**Data supplied**
theorem pvGather (rows : List (List Char)) (i : Int) :
    (List.range rows.length).filterMap (pvCell rows i) = pvDiagChars rows i := by
  induction rows generalizing i with
  | nil => simp [pvDiagChars]
  | cons r rs ih =>
    rw [List.length_cons, List.range_succ_eq_map, List.filterMap_cons, List.filterMap_map]
    have h2 : (List.filterMap (pvCell (r :: rs) i ∘ (· + 1)) (List.range rs.length))
        = List.filterMap (pvCell rs (i - 1)) (List.range rs.length) := by
      apply List.filterMap_congr
      intro j _
      have harith : i - ((j : Int) + 1) = (i - 1) - (j : Int) := by ring
      simp only [Function.comp, pvCell, List.getElem?_cons_succ, Nat.cast_add, Nat.cast_one, harith]
    rw [h2, ih]
    have hd : pvDiagChars (r :: rs) i
        = (if 0 ≤ i ∧ i < (r.length : Int) then [r.getD i.toNat default] else []) ++ pvDiagChars rs (i - 1) := rfl
    rw [hd]
    by_cases hcond : 0 ≤ i ∧ i < (r.length : Int)
    · simp only [pvCell, List.getElem?_cons_zero, Option.bind, Nat.cast_zero, Int.sub_zero]
      rw [if_pos hcond, if_pos hcond]
      simp
    · simp only [pvCell, List.getElem?_cons_zero, Option.bind, Nat.cast_zero, Int.sub_zero]
      rw [if_neg hcond, if_neg hcond]
      simp

theorem pvCell_none_of_len_le (rows : List (List Char)) (i : Int) (j : Nat) (h : rows.length ≤ j) :
    pvCell rows i j = none := by
  simp [pvCell, List.getElem?_eq_none h]

theorem pvCell_none_of_lt (rows : List (List Char)) (i : Int) (j : Nat) (h : i < j) :
    pvCell rows i j = none := by
  unfold pvCell
  cases hg : rows[j]? with
  | none => rfl
  | some r =>
    show (if 0 ≤ i - (j : Int) ∧ i - (j : Int) < (r.length : Int) then some (r.getD (i - (j : Int)).toNat default) else none) = none
    rw [if_neg]
    omega

theorem pvFilterMap_range_ext {α : Type} (f : Nat → Option α) (m M : Nat) (hmM : m ≤ M)
    (h : ∀ j, m ≤ j → f j = none) :
    (List.range M).filterMap f = (List.range m).filterMap f := by
  induction M with
  | zero => interval_cases m; rfl
  | succ M ih =>
    rcases Nat.eq_or_lt_of_le hmM with rfl | hlt
    · rfl
    · rw [List.range_succ, List.filterMap_append, ih (by omega)]
      simp [h M (by omega)]

-- A side --------------------------------------------------------------------

theorem pvPush_last (Lp : List String) (s : List Char) (c? : Option Char) :
    pvPush (Lp ++ [String.ofList s]) (Lp.length : Int) c?
      = Lp ++ [String.ofList (s ++ c?.toList)] := by
  cases c? with
  | none => simp [pvPush]
  | some c =>
    simp only [pvPush, Int.toNat_natCast, Option.toList]
    have hg : (Lp ++ [String.ofList s]).getD Lp.length "" = String.ofList s := by
      simp [List.getD]
    have hs : (Lp ++ [String.ofList s]).set Lp.length (String.ofList (s ++ [c]))
        = Lp ++ [String.ofList (s ++ [c])] := by
      rw [List.set_append_right _ _ (le_refl _)]
      simp
    rw [hg]
    simp only [String.toList_ofList]
    rw [hs]
-- pv_equiv track=rewrite | github.com/befovis/algorithms_itmo | lab3/task3/scr/scarecrow.py | scarecrow_sort
-- ===== SOURCE A (Python) =====
-- def scarecrow_sort(n, k, sizes):
--     groups = [[] for _ in range(k)]
--     for i in range(n):
--         groups[i % k].append(sizes[i])
--     for group in groups:
--         group.sort(reverse=True)
--
--     sorted_dolls = [groups[i % k][i // k] for i in range(n)]
--     return sorted_dolls == sorted(sorted_dolls, reverse=True)
-- ===== SOURCE B (Python) =====
-- def scarecrow_sort(n, k, sizes):
--     # A rearrangement that reads column (i % k) at rank (i // k) is globally
--     # descending iff, for every residue class j, the multiset of values at
--     # positions j, j+k, ... equals the multiset found at those positions in
--     # the descending sort of the whole prefix.  So: one global sort, then a
--     # counting (hash-map) comparison per residue class -- no per-column sorts,
--     # no rearranged list is ever built.
--     if n <= 0:
--         return True
--     s = sorted(sizes[:n], reverse=True)
--     for j in range(k):
--         diff = {}
--         for i in range(j, n, k):
--             diff[sizes[i]] = diff.get(sizes[i], 0) + 1
--             diff[s[i]] = diff.get(s[i], 0) - 1
--         if any(v != 0 for v in diff.values()):
--             return False
--     return True
-- ===== Notes on version B (the rewrite author's own statement) =====
-- stated objective: alternative
-- what changed: B never builds the rearranged list and sorts no column: it sorts the whole prefix once descending and, for each residue class mod k, compares the multiset of original values with the multiset at those positions of the global sort via a single hash-map count pass with early exit.
import Mathlib
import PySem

**Task to complete**
Find the lines above holding the word "reverse" and show them.

**Result**
--         group.sort(reverse=True)
--     return sorted_dolls == sorted(sorted_dolls, reverse=True)
--     s = sorted(sizes[:n], reverse=True)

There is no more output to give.